Preparation of DMDSPAB-GSH solution

To study the fluorescence properties of DMDSPAB-I thiol derivatives, solutions of the derivatives had to be prepared. In this study, DMDSPAB-GSH was selected as the representative of the thiol derivatives. DMDSPAB-I and DMDSPAB-GSH both fluoresce strongly, but GSH itself is non-fluorescent. Excess GSH was used to completely convert DMDSPAB-I to DMDSPAB-GSH and thus avoid interference from unreacted DMDSPAB-I. Therefore, 800 μL 1.0 × 10⁻² mol L⁻¹ GSH solution, 800 μL 1.0 × 10⁻³ mol L⁻¹ DMDSPAB-I, and 700 μL pH 11.0 Na₂B₄O₇–NaOH buffer were added into a 4 mL Eppendorf tube. The well-mixed solution was incubated at 45 °C for 25 min and then diluted to 4 mL with ACN to obtain the DMDSPAB-GSH stock solution. The stock solution was stored at −30 °C and diluted with different solvents before use.

Derivatization procedure

100 μL acetonitrile, 50 μL pH 11.0 Na₂B₄O₇–NaOH buffer, 70 μL 8.0 × 10⁻⁵ mol L⁻¹ DMDSPAB-I solution, and 100 μL of the standard thiol mixtures were transferred into a 0.75 mL Eppendorf tube, and the well-mixed solution was then left to react at 45 °C for 25 min. After completion of the derivatization, the solution was 10-fold diluted with the mobile phase and 20 μL of the obtained solution was injected into the chromatographic system.

The derivatization optimization experiments were performed by following the above-mentioned procedure and changing the variable under investigation. Investigated variables included DMDSPAB-I concentration, ACN content, buffer pH, and reaction temperature and time.
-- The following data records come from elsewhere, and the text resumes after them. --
-- pv_equiv track=rewrite | github.com/pypi-data/pypi-mirror-383 | packages/joplin-mcp/joplin_mcp-0.4.1.tar.gz/joplin_mcp-0.4.1/src/joplin_mcp/fastmcp_server.py | _find_matching_lines
-- ===== SOURCE A (Python) =====
-- from typing import Annotated, Any, Callable, Dict, List, Optional, TypeVar, Union
--
-- def _find_matching_lines(
--     content_lines: List[str], search_terms: List[str], content_start_index: int
-- ) -> tuple[List[tuple[int, str]], List[tuple[int, str]]]:
--     """Find lines matching search terms, separated by AND vs OR logic."""
--     search_terms_lower = [term.lower() for term in search_terms]
--
--     and_matches = []
--     or_matches = []
--     and_indices = set()
--
--     for i, line in enumerate(content_lines):
--         line_index = i + content_start_index
--         line_lower = line.lower()
--
--         # Check for AND matches (all terms present)
--         if all(term in line_lower for term in search_terms_lower):
--             and_matches.append((line_index, line))
--             and_indices.add(line_index)
--         # Check for OR matches (any terms present), excluding AND matches
--         elif any(term in line_lower for term in search_terms_lower):
--             or_matches.append((line_index, line))
--
--     return and_matches, or_matches
-- ===== SOURCE B (Python) =====
-- def _find_matching_lines(content_lines, search_terms, content_start_index):
--     lows = [t.lower() for t in search_terms]
--     lowered = [line.lower() for line in content_lines]
--     n = len(content_lines)
--     and_set = set(range(n))
--     or_set = set()
--     for t in lows:
--         hits = {i for i, ll in enumerate(lowered) if t in ll}
--         and_set &= hits
--         or_set |= hits
--     and_matches = []
--     or_matches = []
--     for i, line in enumerate(content_lines):
--         if i in and_set:
--             and_matches.append((i + content_start_index, line))
--         elif i in or_set:
--             or_matches.append((i + content_start_index, line))
--     return and_matches, or_matches
-- ===== Notes on version B (the rewrite author's own statement) =====
-- stated objective: alternative
-- what changed: Replaces A's per-line all()/any() short-circuit checks with a term-major set-algebra pass: for each term build the set of line indices containing it, intersect into an and-set (initialized to all indices) and union into an or-set, then emit matches in one ordered pass over the lines.
import Mathlib
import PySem

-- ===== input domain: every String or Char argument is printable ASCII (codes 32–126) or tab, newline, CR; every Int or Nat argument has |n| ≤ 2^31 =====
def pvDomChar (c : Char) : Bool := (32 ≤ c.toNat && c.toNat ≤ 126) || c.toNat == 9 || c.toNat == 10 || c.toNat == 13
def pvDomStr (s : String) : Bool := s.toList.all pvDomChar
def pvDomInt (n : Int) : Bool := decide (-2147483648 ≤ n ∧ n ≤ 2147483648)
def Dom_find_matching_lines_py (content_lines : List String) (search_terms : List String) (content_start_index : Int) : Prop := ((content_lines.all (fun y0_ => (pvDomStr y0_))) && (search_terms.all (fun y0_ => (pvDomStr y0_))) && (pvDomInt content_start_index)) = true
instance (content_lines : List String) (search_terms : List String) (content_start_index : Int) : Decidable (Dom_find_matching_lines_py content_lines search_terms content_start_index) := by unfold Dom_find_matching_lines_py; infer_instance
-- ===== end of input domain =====

-- B replaces A's per-line all/any checks by a term-major set-algebra pass (intersection/union
-- of per-term hit-index sets, then one ordered emission pass); objective: alternative decomposition.

-- ===== PORT A =====
def find_matching_lines_py (content_lines : List String) (search_terms : List String) (content_start_index : Int) : (List (Int × String)) × (List (Int × String)) :=
  let search_terms_lower := search_terms.map (fun term => PySem.Str.lower term)
  let st := (PySem.List.enumerate content_lines 0).foldl
    (fun (st : (List (Int × String)) × (List (Int × String)) × PySem.Set Int) p =>
      let line_index := p.1 + content_start_index
      let line_lower := PySem.Str.lower p.2
      if search_terms_lower.all (fun term => PySem.Str.isIn term line_lower) then
        (st.1 ++ [(line_index, p.2)], st.2.1, PySem.Set.add st.2.2 line_index)
      else if search_terms_lower.any (fun term => PySem.Str.isIn term line_lower) then
        (st.1, st.2.1 ++ [(line_index, p.2)], st.2.2)
      else st)
    ([], [], PySem.Set.empty)
  (st.1, st.2.1)

-- ===== PORT B =====
-- the set {i for i, ll in enumerate(lowered) if t in ll}
def altHits (lowered : List String) (t : String) : PySem.Set Int :=
  PySem.Set.ofList (((PySem.List.enumerate lowered 0).filter (fun p => PySem.Str.isIn t p.2)).map Prod.fst)

def find_matching_lines_py_alt (content_lines : List String) (search_terms : List String) (content_start_index : Int) : (List (Int × String)) × (List (Int × String)) :=
  let lows := search_terms.map (fun t => PySem.Str.lower t)
  let lowered := content_lines.map (fun line => PySem.Str.lower line)
  let n := content_lines.length
  let sets := lows.foldl
    (fun (s : PySem.Set Int × PySem.Set Int) t =>
      let hits := altHits lowered t
      (PySem.Set.inter s.1 hits, PySem.Set.union s.2 hits))
    (PySem.Set.ofList (PySem.List.pyRange 0 (n : Int) 1), PySem.Set.empty)
  (PySem.List.enumerate content_lines 0).foldl
    (fun (acc : (List (Int × String)) × (List (Int × String))) p =>
      if PySem.Set.contains sets.1 p.1 then (acc.1 ++ [(p.1 + content_start_index, p.2)], acc.2)
      else if PySem.Set.contains sets.2 p.1 then (acc.1, acc.2 ++ [(p.1 + content_start_index, p.2)])
      else acc)
    ([], [])

-- ===== PRECONDITION & SPEC =====
def Spec_find_matching_lines_py (content_lines : List String) (search_terms : List String) (content_start_index : Int) (out : (List (Int × String)) × (List (Int × String))) : Prop := out = find_matching_lines_py_alt content_lines search_terms content_start_index
instance (content_lines : List String) (search_terms : List String) (content_start_index : Int) (out : (List (Int × String)) × (List (Int × String))) : Decidable (Spec_find_matching_lines_py content_lines search_terms content_start_index out) := by unfold Spec_find_matching_lines_py; infer_instance

-- ===== CLAIM (what is proved, stated in full; the proofs are below) =====
def Claim_equal_find_matching_lines_py : Prop := ∀ (content_lines : List String) (search_terms : List String) (content_start_index : Int), Dom_find_matching_lines_py content_lines search_terms content_start_index → Spec_find_matching_lines_py content_lines search_terms content_start_index (find_matching_lines_py content_lines search_terms content_start_index)

-- ===== LEMMAS AND PROOFS =====

lemma mem_enum {α : Type} (xs : List α) (s : Int) (p : Int × α) :
    p ∈ PySem.List.enumerate xs s ↔ ∃ k : Nat, xs[k]? = some p.2 ∧ p.1 = s + k := by
  induction xs generalizing s with
  | nil => simp [PySem.List.enumerate_nil]
  | cons y ys ih =>
    rw [PySem.List.enumerate_cons]
    simp only [List.mem_cons, ih]
    constructor
    · rintro (h | ⟨k, hk, hp⟩)
      · subst h; exact ⟨0, by simp, by simp⟩
      · exact ⟨k + 1, by simpa using hk, by push_cast; omega⟩
    · rintro ⟨k, hk, hp⟩
      cases k with
      | zero =>
        left
        simp only [List.getElem?_cons_zero, Option.some_inj] at hk
        cases p with
        | mk a b =>
          simp only [Prod.mk.injEq]
          exact ⟨by simp at hp; omega, hk.symm⟩
      | succ k =>
        right
        exact ⟨k, by simpa using hk, by push_cast at hp ⊢; omega⟩

lemma mem_altHits (lowered : List String) (t : String) (k : Nat) (hk : k < lowered.length) :
    ((k : Int) ∈ altHits lowered t) ↔ PySem.Str.isIn t lowered[k] = true := by
  simp only [altHits, PySem.Set.mem_ofList, List.mem_map, List.mem_filter]
  constructor
  · rintro ⟨p, ⟨hp, hq⟩, hfst⟩
    rcases (mem_enum lowered 0 p).1 hp with ⟨k', hk', hpk⟩
    have : k' = k := by omega
    subst this
    rw [List.getElem?_eq_getElem hk, Option.some_inj] at hk'
    rw [hk']; exact hq
  · intro h
    refine ⟨((k : Int), lowered[k]), ⟨?_, h⟩, rfl⟩
    exact (mem_enum lowered 0 _).2 ⟨k, List.getElem?_eq_getElem hk, by simp⟩

lemma foldSets_mem (lows lowered : List String) (A O : PySem.Set Int) (i : Int) :
    (i ∈ (lows.foldl
      (fun (s : PySem.Set Int × PySem.Set Int) t =>
        let hits := altHits lowered t
        (PySem.Set.inter s.1 hits, PySem.Set.union s.2 hits)) (A, O)).1
      ↔ i ∈ A ∧ ∀ t ∈ lows, i ∈ altHits lowered t) ∧
    (i ∈ (lows.foldl
      (fun (s : PySem.Set Int × PySem.Set Int) t =>
        let hits := altHits lowered t
        (PySem.Set.inter s.1 hits, PySem.Set.union s.2 hits)) (A, O)).2
      ↔ i ∈ O ∨ ∃ t ∈ lows, i ∈ altHits lowered t) := by
  induction lows generalizing A O with
  | nil => simp
  | cons t ts ih =>
    simp only [List.foldl_cons]
    constructor
    · rw [(ih _ _).1, PySem.Set.mem_inter]
      simp only [List.mem_cons]
      constructor
      · rintro ⟨⟨hA, ht⟩, hall⟩
        exact ⟨hA, by rintro u (rfl | hu); exact ht; exact hall u hu⟩
      · rintro ⟨hA, hall⟩
        exact ⟨⟨hA, hall t (Or.inl rfl)⟩, fun u hu => hall u (Or.inr hu)⟩
    · rw [(ih _ _).2, PySem.Set.mem_union]
      simp only [List.mem_cons]
      constructor
      · rintro (⟨hO | ht⟩ | ⟨u, hu, hiu⟩)
        · exact Or.inl hO
        · exact Or.inr ⟨t, Or.inl rfl, ht⟩
        · exact Or.inr ⟨u, Or.inr hu, hiu⟩
      · rintro (hO | ⟨u, rfl | hu, hiu⟩)
        · exact Or.inl (Or.inl hO)
        · exact Or.inl (Or.inr hiu)
        · exact Or.inr ⟨u, hu, hiu⟩

lemma fold_emit_eq (l : List (Int × String)) (lows : List String)
    (andS orS : PySem.Set Int) (csi : Int)
    (h : ∀ p ∈ l,
      (PySem.Set.contains andS p.1 = lows.all (fun t => PySem.Str.isIn t (PySem.Str.lower p.2))) ∧
      (PySem.Set.contains orS p.1 = lows.any (fun t => PySem.Str.isIn t (PySem.Str.lower p.2))))
    (am om : List (Int × String)) (ai : PySem.Set Int) :
    (l.foldl
      (fun (st : (List (Int × String)) × (List (Int × String)) × PySem.Set Int) p =>
        let line_index := p.1 + csi
        let line_lower := PySem.Str.lower p.2
        if lows.all (fun term => PySem.Str.isIn term line_lower) then
          (st.1 ++ [(line_index, p.2)], st.2.1, PySem.Set.add st.2.2 line_index)
        else if lows.any (fun term => PySem.Str.isIn term line_lower) then
          (st.1, st.2.1 ++ [(line_index, p.2)], st.2.2)
        else st)
      (am, om, ai)).1 =
    (l.foldl
      (fun (acc : (List (Int × String)) × (List (Int × String))) p =>
        if PySem.Set.contains andS p.1 then (acc.1 ++ [(p.1 + csi, p.2)], acc.2)
        else if PySem.Set.contains orS p.1 then (acc.1, acc.2 ++ [(p.1 + csi, p.2)])
        else acc)
      (am, om)).1 ∧
    (l.foldl
      (fun (st : (List (Int × String)) × (List (Int × String)) × PySem.Set Int) p =>
        let line_index := p.1 + csi
        let line_lower := PySem.Str.lower p.2
        if lows.all (fun term => PySem.Str.isIn term line_lower) then
          (st.1 ++ [(line_index, p.2)], st.2.1, PySem.Set.add st.2.2 line_index)
        else if lows.any (fun term => PySem.Str.isIn term line_lower) then
          (st.1, st.2.1 ++ [(line_index, p.2)], st.2.2)
        else st)
      (am, om, ai)).2.1 =
    (l.foldl
      (fun (acc : (List (Int × String)) × (List (Int × String))) p =>
        if PySem.Set.contains andS p.1 then (acc.1 ++ [(p.1 + csi, p.2)], acc.2)
        else if PySem.Set.contains orS p.1 then (acc.1, acc.2 ++ [(p.1 + csi, p.2)])
        else acc)
      (am, om)).2 := by
  induction l generalizing am om ai with
  | nil => exact ⟨rfl, rfl⟩
  | cons p ps ih =>
    have hp := h p (List.mem_cons_self ..)
    have hps : ∀ q ∈ ps, _ := fun q hq => h q (List.mem_cons_of_mem _ hq)
    simp only [List.foldl_cons, hp.1, hp.2]
    split_ifs with h1 h2 <;> exact ih hps _ _ _

theorem find_matching_lines_py_eq (content_lines search_terms : List String) (csi : Int) :
    find_matching_lines_py content_lines search_terms csi =
      find_matching_lines_py_alt content_lines search_terms csi := by
  unfold find_matching_lines_py find_matching_lines_py_alt
  simp only []
  set lows := search_terms.map (fun t => PySem.Str.lower t) with hlows
  set lowered := content_lines.map (fun line => PySem.Str.lower line) with hlowered
  set n := content_lines.length with hn
  set sets := lows.foldl
      (fun (s : PySem.Set Int × PySem.Set Int) t =>
        let hits := altHits lowered t
        (PySem.Set.inter s.1 hits, PySem.Set.union s.2 hits))
      (PySem.Set.ofList (PySem.List.pyRange 0 (n : Int) 1), PySem.Set.empty) with hsets
  have hcond : ∀ p ∈ PySem.List.enumerate content_lines 0,
      (PySem.Set.contains sets.1 p.1 = lows.all (fun t => PySem.Str.isIn t (PySem.Str.lower p.2))) ∧
      (PySem.Set.contains sets.2 p.1 = lows.any (fun t => PySem.Str.isIn t (PySem.Str.lower p.2))) := by
    intro p hp
    rcases (mem_enum content_lines 0 p).1 hp with ⟨k, hk, hpk⟩
    have hklt : k < content_lines.length := by
      by_contra hge
      rw [List.getElem?_eq_none (by omega)] at hk
      simp at hk
    have hkl : k < lowered.length := by simpa [hlowered] using hklt
    have hline : content_lines[k] = p.2 := by
      rw [List.getElem?_eq_getElem hklt, Option.some_inj] at hk; exact hk
    have hlow : lowered[k] = PySem.Str.lower p.2 := by
      simp [hlowered, hline]
    have hp1 : p.1 = (k : Int) := by omega
    have hmem := foldSets_mem lows lowered
      (PySem.Set.ofList (PySem.List.pyRange 0 (n : Int) 1)) PySem.Set.empty (k : Int)
    constructor
    · rw [hp1, Bool.eq_iff_iff, PySem.Set.contains_iff, hsets, (hmem).1, List.all_eq_true]
      constructor
      · rintro ⟨_, hall⟩ t ht
        have := (mem_altHits lowered t k hkl).1 (hall t ht)
        rwa [hlow] at this
      · intro hall
        refine ⟨?_, fun t ht => (mem_altHits lowered t k hkl).2 (by rw [hlow]; exact hall t ht)⟩
        rw [PySem.Set.mem_ofList, PySem.List.mem_pyRange_one]
        constructor <;> omega
    · rw [hp1, Bool.eq_iff_iff, PySem.Set.contains_iff, hsets, (hmem).2, List.any_eq_true]
      constructor
      · rintro (hemp | ⟨t, ht, hit⟩)
        · simp [PySem.Set.empty] at hemp
        · exact ⟨t, ht, by rw [← hlow]; exact (mem_altHits lowered t k hkl).1 hit⟩
      · rintro ⟨t, ht, hit⟩
        exact Or.inr ⟨t, ht, (mem_altHits lowered t k hkl).2 (by rw [hlow]; exact hit)⟩
  have := fold_emit_eq (PySem.List.enumerate content_lines 0) lows sets.1 sets.2 csi hcond
    [] [] PySem.Set.empty
  exact Prod.ext this.1 this.2

-- ===== VERDICT (by name: the statement is the Claim_ definition above) =====
theorem find_matching_lines_py_spec : Claim_equal_find_matching_lines_py := by
  intro content_lines search_terms csi _
  unfold Spec_find_matching_lines_py
  exact find_matching_lines_py_eq content_lines search_terms csi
The potential interferences from the 16 amino acids, Asp, Ala, Asn, Arg, Gly, Gln, Glu, His, Ile, Lys, Met, Phe, Pro, Ser, Tyr, and Val (amino acid:thiol molar ratio = 5:20), and six metal ions (ion:thiol molar ratio, Ca²⁺ 300:320, Mg²⁺ 340:380, Fe³⁺ 70:100, Al³⁺ 60:70, Zn²⁺ 25:35, and Cu²⁺ 0.05:0.2) were investigated by mixing them with 100 μL acetonitrile, 50 μL pH 11.0 Na₂B₄O₇–NaOH buffer, 70 μL 8.0 × 10⁻⁵ mol L⁻¹ DMDSPAB-I solution, and 100 μL standard thiol mixture before the derivatization. In this experiment, all the potential interferences from amino acids were studied simultaneously, and the potential interferences from metal ions were studied one by one.

Chromatographic method

Before the analysis, the C₁₈ column was pre-equilibrated for 30 min using a mobile phase consisting of methanol–water–tetrahydrofuran (THF)–pH 2.0 H₃Cit–NaOH buffer (77:12:6:5, v/v) at room temperature. A 20 μL aliquot of the sample solution was injected and the derivatives were eluted at a flow of 0.7 mL min⁻¹ with isocratic elution. The detection wavelengths were λ _ex and λ _em of 620 and 630 nm, respectively. Peak areas were measured for quantitative calculations.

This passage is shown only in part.